Stored dataset items

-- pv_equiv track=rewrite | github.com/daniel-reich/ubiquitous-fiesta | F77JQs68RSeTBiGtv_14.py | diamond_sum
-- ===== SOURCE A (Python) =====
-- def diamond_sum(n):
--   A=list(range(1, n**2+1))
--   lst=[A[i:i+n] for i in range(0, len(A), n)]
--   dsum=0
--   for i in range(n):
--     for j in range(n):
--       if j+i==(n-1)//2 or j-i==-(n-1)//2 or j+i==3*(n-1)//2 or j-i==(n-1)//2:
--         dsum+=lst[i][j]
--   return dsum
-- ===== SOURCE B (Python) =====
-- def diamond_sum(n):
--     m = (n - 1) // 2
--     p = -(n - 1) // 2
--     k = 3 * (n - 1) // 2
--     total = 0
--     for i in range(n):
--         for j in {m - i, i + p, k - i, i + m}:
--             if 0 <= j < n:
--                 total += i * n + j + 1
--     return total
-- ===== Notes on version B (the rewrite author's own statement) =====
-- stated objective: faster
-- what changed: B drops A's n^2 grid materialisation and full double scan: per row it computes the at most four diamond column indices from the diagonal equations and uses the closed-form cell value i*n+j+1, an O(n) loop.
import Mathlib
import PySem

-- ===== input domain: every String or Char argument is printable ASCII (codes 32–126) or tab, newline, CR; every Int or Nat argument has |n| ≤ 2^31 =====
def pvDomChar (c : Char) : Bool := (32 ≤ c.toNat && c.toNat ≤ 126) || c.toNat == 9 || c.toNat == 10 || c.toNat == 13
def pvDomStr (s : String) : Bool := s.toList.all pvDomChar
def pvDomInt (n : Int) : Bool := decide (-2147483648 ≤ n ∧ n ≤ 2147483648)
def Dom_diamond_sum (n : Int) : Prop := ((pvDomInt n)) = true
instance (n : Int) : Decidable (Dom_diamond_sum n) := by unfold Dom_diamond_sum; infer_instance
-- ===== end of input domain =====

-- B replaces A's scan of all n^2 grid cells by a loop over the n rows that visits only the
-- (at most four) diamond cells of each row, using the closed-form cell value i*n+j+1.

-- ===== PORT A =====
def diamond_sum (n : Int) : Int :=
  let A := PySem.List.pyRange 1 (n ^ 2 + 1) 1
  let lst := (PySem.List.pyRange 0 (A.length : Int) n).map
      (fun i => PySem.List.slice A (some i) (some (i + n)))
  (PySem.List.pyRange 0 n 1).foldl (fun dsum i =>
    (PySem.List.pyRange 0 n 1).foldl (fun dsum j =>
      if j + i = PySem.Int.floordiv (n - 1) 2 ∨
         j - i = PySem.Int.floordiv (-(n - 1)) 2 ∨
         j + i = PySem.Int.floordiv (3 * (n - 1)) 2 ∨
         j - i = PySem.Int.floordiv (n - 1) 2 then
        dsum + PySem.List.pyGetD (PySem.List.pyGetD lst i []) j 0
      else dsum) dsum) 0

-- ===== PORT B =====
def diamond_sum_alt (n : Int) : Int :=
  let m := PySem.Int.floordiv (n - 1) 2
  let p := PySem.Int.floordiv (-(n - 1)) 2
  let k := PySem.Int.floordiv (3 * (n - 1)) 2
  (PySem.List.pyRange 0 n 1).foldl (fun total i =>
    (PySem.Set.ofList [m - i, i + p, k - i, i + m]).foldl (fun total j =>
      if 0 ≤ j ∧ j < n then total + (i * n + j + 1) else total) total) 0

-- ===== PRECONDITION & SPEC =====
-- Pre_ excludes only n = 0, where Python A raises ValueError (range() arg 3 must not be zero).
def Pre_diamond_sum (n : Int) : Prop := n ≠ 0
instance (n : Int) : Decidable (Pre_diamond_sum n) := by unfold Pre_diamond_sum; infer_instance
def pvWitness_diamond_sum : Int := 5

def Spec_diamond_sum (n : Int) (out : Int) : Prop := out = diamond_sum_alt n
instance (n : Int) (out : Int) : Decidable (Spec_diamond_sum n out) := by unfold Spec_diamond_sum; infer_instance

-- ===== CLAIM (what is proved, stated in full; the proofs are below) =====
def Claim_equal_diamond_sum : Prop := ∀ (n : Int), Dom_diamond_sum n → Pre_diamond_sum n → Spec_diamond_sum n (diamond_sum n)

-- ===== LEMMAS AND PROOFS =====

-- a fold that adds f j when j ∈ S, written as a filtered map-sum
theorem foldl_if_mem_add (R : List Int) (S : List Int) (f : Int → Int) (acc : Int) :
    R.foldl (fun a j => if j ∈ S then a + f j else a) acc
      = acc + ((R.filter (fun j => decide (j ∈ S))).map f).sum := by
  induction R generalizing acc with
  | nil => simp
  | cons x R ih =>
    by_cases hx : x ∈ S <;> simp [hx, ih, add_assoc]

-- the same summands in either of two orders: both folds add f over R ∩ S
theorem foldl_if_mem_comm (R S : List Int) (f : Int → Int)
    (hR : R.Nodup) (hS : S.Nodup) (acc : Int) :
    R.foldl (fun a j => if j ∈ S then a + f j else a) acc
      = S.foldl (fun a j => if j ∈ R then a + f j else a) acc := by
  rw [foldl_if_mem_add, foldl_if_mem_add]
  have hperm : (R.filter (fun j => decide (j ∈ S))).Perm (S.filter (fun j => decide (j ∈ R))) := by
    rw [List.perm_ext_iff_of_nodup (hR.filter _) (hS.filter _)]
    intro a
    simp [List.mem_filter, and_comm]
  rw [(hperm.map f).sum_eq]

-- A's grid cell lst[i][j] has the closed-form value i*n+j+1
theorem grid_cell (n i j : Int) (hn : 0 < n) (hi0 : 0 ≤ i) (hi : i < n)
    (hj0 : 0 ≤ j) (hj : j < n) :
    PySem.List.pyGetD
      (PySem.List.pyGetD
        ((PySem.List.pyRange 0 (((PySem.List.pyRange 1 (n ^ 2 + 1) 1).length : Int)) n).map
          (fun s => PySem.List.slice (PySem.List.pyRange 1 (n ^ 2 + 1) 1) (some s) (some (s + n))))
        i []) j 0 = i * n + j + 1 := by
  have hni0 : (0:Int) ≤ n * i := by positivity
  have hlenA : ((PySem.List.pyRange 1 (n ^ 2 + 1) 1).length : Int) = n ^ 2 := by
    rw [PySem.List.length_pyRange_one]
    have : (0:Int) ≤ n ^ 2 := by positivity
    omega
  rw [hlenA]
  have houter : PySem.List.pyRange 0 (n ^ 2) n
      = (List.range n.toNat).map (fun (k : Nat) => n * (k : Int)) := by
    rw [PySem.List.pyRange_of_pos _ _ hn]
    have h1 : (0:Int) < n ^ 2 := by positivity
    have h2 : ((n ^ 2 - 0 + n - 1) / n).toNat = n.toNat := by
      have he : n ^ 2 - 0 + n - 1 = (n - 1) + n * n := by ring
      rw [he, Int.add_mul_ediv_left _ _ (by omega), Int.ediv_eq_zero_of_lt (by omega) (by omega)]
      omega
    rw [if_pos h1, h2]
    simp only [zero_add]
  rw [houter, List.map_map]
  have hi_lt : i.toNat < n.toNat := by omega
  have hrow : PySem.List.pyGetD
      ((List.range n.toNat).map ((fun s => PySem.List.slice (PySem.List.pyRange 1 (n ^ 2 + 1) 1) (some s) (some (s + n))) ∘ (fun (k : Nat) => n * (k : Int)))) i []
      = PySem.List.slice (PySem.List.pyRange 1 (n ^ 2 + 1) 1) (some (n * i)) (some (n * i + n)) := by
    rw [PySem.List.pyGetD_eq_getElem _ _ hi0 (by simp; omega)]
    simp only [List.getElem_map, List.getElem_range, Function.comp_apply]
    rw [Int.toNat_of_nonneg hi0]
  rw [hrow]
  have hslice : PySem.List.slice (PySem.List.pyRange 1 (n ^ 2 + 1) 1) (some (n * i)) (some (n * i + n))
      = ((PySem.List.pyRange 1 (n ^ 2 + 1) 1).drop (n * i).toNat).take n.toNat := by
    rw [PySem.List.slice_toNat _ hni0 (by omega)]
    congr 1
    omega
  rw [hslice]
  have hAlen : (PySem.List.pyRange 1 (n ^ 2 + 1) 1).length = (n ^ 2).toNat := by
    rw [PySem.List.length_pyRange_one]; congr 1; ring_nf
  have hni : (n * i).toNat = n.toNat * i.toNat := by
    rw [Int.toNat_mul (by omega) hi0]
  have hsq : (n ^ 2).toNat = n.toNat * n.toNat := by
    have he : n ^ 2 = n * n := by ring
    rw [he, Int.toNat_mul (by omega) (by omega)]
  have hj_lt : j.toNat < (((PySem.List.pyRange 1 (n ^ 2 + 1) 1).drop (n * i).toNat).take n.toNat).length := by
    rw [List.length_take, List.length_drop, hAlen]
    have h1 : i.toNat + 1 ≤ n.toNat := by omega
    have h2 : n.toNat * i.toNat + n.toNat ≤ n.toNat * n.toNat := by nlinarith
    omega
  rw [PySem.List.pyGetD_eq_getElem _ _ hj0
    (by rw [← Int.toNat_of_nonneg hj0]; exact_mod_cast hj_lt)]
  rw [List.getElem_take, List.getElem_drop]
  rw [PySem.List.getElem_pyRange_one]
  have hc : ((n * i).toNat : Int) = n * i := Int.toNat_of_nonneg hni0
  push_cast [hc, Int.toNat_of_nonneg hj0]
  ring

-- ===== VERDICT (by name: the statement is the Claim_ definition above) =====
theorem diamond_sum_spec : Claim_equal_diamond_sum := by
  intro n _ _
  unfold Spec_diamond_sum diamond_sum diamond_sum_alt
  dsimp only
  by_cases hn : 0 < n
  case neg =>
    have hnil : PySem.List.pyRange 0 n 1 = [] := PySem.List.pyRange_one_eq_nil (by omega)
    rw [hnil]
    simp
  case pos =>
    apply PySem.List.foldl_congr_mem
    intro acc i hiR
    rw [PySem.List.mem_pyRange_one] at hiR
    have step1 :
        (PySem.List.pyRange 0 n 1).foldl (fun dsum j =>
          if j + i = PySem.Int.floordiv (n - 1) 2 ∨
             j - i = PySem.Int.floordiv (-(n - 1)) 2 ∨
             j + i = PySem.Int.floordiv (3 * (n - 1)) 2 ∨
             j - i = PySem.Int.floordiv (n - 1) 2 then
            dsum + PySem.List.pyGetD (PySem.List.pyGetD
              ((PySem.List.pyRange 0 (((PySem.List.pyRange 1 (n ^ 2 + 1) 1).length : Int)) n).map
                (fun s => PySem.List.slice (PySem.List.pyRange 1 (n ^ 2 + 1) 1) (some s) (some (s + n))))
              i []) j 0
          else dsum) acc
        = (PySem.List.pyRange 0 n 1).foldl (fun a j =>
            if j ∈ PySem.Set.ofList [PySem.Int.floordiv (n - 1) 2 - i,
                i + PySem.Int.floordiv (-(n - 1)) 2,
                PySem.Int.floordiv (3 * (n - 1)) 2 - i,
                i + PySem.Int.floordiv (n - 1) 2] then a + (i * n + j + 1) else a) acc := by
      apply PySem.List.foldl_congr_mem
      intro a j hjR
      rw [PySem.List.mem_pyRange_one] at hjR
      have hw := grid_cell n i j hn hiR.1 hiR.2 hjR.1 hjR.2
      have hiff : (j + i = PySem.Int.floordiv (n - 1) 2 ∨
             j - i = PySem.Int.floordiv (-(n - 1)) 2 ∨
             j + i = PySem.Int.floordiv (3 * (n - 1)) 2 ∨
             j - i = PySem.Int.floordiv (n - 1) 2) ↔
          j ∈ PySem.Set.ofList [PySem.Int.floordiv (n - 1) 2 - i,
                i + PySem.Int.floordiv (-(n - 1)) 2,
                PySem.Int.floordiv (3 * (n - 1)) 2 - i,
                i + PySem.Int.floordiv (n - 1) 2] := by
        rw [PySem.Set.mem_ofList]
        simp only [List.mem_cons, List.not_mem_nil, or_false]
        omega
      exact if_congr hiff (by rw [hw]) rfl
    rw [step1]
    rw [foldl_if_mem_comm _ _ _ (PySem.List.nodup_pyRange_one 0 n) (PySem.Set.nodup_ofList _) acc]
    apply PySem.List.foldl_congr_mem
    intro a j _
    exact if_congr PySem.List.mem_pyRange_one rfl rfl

- _WHAT YOU ARE ASKED TO DO_
Please output exactly the lines between the one holding "def pvDomInt (n" and the one holding "-- B replaces" in the records above, inclusive, and nothing more.

- _ANSWER BOX_
def pvDomInt (n : Int) : Bool := decide (-2147483648 ≤ n ∧ n ≤ 2147483648)
def Dom_diamond_sum (n : Int) : Prop := ((pvDomInt n)) = true
instance (n : Int) : Decidable (Dom_diamond_sum n) := by unfold Dom_diamond_sum; infer_instance
-- ===== end of input domain =====

-- B replaces A's scan of all n^2 grid cells by a loop over the n rows that visits only the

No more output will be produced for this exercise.